* INSTRUCTIONS FOR THE TASK
Please output exactly the part of the records below that opens with the line containing "-- pv_equiv track=rewrite | github.com/seryrzu/centroFlye" and closes with the line containing "monomer = monostring[i+j]", both lines included, and nothing else.

Dataset items:
════

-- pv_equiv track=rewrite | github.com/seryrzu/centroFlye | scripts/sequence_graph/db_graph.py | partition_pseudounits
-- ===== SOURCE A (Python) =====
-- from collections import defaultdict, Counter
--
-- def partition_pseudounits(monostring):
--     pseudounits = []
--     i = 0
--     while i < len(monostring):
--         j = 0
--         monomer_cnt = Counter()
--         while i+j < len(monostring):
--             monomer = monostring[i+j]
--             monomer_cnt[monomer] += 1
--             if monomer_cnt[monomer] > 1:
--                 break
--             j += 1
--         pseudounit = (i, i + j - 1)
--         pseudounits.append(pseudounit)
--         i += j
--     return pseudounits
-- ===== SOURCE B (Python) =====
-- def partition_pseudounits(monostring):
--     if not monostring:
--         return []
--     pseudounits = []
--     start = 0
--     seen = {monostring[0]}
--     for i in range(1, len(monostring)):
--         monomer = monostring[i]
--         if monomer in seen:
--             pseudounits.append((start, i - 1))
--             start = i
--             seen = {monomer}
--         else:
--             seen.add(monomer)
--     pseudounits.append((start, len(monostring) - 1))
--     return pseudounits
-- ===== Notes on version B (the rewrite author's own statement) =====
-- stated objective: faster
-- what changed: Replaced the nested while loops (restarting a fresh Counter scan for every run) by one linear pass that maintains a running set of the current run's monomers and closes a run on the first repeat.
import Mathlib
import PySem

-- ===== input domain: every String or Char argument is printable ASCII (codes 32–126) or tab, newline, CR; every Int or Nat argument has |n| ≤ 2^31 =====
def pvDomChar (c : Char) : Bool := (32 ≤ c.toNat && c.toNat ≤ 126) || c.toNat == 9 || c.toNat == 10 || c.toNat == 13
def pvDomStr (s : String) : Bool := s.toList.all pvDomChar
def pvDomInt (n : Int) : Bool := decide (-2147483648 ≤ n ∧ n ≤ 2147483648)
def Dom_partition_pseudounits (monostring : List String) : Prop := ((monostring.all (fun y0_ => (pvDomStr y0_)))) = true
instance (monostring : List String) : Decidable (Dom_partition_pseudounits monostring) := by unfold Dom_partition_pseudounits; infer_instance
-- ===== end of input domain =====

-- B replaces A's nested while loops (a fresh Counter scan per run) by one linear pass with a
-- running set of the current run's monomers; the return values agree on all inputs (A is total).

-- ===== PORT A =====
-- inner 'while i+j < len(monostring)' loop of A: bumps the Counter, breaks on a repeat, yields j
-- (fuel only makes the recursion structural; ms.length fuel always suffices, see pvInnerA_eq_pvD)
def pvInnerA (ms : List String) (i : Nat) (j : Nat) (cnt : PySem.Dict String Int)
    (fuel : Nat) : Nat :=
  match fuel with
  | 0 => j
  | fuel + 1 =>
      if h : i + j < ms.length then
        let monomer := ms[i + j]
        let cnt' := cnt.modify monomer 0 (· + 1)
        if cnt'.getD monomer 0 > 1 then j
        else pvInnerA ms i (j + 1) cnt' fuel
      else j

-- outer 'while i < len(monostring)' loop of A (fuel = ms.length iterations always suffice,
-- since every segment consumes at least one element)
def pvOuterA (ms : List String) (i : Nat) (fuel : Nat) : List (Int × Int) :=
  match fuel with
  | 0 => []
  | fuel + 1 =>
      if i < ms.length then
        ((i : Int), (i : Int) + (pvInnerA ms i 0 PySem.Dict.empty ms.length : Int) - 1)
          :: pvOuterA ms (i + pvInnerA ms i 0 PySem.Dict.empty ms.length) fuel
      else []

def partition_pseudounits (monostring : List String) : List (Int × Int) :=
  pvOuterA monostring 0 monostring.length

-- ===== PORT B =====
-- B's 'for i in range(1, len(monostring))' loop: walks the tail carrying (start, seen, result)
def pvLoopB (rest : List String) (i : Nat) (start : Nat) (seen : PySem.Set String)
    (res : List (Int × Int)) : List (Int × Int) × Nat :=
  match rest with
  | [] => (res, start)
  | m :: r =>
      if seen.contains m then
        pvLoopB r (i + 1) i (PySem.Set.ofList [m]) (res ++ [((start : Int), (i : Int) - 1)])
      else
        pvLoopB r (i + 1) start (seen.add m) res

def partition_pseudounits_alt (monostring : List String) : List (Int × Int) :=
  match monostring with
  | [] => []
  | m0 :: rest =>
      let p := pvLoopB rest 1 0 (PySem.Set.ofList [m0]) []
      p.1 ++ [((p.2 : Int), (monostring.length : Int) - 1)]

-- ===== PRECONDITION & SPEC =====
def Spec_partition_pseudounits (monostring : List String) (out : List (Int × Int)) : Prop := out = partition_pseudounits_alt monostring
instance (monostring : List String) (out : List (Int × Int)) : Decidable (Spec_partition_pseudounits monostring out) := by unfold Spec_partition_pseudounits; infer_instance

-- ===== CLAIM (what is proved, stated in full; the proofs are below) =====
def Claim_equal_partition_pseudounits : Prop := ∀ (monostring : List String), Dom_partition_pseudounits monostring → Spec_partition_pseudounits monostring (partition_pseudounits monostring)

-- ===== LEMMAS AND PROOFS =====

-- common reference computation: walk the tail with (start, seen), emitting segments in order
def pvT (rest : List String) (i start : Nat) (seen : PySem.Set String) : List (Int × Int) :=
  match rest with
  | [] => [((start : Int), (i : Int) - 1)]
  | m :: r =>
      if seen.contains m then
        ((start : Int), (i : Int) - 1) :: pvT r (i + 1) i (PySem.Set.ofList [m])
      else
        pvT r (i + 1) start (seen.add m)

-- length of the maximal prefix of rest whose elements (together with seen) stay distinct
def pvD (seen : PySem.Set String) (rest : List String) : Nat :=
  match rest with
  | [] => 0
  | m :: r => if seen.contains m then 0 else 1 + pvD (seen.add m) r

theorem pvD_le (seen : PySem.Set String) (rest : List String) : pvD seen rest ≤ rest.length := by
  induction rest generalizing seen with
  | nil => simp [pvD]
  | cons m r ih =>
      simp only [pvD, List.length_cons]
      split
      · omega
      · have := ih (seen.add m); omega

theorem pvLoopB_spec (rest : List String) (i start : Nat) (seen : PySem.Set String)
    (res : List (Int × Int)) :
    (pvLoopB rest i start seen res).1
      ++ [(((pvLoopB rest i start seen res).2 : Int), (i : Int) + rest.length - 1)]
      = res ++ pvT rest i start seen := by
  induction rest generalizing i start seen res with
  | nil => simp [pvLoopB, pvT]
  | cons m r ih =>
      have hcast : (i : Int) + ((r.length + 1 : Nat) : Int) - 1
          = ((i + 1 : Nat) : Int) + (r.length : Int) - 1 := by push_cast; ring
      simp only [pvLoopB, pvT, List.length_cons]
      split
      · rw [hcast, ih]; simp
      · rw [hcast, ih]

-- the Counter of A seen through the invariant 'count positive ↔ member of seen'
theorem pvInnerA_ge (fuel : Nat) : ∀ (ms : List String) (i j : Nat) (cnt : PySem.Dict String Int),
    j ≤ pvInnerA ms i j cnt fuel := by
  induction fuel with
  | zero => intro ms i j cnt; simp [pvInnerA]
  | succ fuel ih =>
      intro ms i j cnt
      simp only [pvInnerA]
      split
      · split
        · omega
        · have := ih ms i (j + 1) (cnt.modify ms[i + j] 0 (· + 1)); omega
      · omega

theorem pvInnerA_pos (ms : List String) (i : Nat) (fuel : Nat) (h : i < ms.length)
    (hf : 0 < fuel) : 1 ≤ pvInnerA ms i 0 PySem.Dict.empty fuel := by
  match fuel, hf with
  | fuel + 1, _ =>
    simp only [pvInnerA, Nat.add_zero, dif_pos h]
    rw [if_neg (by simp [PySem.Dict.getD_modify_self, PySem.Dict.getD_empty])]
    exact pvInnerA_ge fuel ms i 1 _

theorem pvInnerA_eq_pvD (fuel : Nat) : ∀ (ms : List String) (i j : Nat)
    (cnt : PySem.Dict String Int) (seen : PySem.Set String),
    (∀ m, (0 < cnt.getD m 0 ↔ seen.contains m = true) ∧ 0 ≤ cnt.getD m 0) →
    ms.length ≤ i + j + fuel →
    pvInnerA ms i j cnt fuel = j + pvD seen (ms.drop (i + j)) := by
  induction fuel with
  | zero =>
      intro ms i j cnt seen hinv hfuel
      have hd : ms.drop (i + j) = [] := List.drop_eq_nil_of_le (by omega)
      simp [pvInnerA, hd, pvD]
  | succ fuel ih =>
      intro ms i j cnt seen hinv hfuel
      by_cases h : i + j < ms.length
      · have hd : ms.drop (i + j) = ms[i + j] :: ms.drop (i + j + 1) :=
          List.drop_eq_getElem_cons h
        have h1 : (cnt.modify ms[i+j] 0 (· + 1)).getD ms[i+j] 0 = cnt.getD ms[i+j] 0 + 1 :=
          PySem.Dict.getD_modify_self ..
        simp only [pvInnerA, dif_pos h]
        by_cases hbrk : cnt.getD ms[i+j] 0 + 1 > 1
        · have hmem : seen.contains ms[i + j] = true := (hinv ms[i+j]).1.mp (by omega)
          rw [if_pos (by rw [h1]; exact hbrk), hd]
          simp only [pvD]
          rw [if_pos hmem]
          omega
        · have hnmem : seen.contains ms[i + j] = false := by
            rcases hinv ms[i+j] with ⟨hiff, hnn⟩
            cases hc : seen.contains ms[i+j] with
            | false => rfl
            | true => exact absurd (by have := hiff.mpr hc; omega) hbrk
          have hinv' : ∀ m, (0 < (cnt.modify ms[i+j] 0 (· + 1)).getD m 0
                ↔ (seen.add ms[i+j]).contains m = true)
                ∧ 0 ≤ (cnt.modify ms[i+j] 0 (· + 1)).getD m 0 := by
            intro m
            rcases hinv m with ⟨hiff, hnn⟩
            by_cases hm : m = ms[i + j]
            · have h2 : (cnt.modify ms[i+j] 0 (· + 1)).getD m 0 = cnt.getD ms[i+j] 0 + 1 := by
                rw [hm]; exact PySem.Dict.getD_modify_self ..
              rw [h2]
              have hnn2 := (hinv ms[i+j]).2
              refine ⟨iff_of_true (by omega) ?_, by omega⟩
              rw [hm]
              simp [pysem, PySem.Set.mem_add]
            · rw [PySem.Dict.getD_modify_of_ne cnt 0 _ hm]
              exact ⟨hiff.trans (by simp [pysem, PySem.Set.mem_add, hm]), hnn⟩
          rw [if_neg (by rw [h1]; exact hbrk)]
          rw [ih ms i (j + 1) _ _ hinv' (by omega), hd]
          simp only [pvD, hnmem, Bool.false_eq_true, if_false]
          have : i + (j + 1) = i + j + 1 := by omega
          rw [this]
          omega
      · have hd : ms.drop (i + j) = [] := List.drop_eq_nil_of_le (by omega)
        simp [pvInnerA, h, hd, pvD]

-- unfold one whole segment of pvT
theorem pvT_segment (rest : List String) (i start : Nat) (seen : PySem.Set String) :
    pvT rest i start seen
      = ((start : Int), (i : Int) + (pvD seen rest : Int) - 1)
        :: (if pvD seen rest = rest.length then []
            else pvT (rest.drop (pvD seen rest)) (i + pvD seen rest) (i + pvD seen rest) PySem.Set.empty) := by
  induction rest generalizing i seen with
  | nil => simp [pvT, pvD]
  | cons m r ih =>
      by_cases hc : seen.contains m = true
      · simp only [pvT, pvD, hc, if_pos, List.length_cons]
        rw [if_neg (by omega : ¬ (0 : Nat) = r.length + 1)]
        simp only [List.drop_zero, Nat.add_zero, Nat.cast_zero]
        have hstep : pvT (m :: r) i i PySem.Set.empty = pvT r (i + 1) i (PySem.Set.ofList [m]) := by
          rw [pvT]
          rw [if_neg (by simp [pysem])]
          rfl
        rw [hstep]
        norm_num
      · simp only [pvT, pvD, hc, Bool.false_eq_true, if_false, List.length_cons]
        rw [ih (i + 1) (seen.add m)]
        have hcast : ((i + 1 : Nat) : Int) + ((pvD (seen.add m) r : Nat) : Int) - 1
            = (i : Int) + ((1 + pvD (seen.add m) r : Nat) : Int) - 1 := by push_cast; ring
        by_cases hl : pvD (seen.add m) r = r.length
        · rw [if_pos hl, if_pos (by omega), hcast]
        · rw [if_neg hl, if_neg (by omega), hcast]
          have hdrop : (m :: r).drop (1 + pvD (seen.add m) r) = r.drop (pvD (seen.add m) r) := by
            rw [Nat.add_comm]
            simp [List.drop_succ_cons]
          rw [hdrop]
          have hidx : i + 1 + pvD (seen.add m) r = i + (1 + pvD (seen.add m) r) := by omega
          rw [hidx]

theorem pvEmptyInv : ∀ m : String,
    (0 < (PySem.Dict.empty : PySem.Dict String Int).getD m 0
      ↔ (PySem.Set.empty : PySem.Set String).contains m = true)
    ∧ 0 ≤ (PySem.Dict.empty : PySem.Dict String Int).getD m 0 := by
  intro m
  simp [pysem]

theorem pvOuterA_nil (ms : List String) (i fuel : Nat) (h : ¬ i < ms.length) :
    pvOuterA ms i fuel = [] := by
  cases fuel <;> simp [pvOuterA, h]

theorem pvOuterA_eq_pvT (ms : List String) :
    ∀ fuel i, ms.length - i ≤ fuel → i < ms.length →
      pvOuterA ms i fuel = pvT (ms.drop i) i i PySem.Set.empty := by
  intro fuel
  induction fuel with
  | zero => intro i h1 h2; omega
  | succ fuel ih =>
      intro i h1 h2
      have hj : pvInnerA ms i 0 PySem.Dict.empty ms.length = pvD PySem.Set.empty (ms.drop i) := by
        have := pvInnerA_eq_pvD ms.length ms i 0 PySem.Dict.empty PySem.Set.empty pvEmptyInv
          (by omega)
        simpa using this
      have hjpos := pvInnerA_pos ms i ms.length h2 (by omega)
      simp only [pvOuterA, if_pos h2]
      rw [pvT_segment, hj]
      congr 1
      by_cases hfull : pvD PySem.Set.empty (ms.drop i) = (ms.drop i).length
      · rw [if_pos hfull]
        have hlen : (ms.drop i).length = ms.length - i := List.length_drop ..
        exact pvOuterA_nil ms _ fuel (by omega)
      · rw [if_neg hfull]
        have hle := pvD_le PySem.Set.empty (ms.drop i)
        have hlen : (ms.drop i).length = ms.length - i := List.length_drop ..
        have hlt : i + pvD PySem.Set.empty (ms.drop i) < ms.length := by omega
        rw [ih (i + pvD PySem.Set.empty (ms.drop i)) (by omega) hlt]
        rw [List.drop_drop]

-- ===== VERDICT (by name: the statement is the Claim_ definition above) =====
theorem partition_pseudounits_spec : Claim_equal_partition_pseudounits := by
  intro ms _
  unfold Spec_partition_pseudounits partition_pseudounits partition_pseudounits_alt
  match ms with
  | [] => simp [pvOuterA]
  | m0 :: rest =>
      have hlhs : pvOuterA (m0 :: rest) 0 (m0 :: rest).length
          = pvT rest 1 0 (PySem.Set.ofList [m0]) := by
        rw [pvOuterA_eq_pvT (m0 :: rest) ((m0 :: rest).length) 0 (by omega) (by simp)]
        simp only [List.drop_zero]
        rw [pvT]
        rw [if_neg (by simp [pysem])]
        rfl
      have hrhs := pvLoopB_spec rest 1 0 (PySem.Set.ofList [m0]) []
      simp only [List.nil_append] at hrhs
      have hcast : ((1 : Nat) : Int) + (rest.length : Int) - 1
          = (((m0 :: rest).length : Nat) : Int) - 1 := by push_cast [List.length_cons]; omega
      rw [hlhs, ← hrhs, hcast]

════

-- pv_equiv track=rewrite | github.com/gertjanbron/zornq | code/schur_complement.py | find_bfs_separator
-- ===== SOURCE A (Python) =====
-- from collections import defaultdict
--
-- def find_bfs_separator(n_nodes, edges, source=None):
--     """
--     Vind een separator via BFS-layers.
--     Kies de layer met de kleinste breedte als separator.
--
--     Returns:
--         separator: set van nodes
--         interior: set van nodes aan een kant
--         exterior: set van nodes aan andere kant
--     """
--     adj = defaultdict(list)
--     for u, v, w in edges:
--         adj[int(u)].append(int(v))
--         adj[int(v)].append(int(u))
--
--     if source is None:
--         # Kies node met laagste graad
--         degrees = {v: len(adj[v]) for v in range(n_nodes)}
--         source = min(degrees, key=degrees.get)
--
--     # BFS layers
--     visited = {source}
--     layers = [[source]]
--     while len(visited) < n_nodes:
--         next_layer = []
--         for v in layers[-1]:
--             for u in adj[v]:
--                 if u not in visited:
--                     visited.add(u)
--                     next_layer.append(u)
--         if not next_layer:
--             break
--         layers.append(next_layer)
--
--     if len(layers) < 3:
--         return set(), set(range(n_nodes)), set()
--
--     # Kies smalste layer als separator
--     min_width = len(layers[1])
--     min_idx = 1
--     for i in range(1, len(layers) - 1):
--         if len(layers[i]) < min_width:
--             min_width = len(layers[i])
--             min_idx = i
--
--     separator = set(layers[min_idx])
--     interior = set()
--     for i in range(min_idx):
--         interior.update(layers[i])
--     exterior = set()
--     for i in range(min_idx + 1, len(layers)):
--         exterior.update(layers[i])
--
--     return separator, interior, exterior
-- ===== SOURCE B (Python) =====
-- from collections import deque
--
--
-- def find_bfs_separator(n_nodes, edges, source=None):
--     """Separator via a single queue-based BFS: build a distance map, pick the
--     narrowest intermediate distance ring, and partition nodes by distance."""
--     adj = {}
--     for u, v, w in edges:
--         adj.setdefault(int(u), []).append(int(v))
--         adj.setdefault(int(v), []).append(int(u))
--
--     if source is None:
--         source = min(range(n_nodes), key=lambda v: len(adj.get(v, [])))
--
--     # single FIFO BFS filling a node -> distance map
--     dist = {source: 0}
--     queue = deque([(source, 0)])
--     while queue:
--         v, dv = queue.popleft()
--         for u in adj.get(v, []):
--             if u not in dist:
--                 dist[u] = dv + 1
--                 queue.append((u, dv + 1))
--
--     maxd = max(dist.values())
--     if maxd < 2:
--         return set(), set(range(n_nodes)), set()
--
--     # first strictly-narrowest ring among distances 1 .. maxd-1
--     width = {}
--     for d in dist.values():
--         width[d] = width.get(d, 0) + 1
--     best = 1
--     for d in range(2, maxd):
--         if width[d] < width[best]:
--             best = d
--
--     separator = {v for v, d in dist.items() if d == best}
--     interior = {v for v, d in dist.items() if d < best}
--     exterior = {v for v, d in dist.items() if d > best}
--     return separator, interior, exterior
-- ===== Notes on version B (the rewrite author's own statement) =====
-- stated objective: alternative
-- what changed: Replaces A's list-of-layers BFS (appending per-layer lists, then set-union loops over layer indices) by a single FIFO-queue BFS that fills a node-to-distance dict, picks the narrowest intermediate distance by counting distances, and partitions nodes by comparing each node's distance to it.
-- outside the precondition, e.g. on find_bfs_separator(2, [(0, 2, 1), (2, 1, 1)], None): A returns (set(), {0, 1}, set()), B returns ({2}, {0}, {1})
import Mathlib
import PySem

════

* ANSWER SECTION
-- pv_equiv track=rewrite | github.com/seryrzu/centroFlye | scripts/sequence_graph/db_graph.py | partition_pseudounits
-- ===== SOURCE A (Python) =====
-- from collections import defaultdict, Counter
--
-- def partition_pseudounits(monostring):
--     pseudounits = []
--     i = 0
--     while i < len(monostring):
--         j = 0
--         monomer_cnt = Counter()
--         while i+j < len(monostring):
--             monomer = monostring[i+j]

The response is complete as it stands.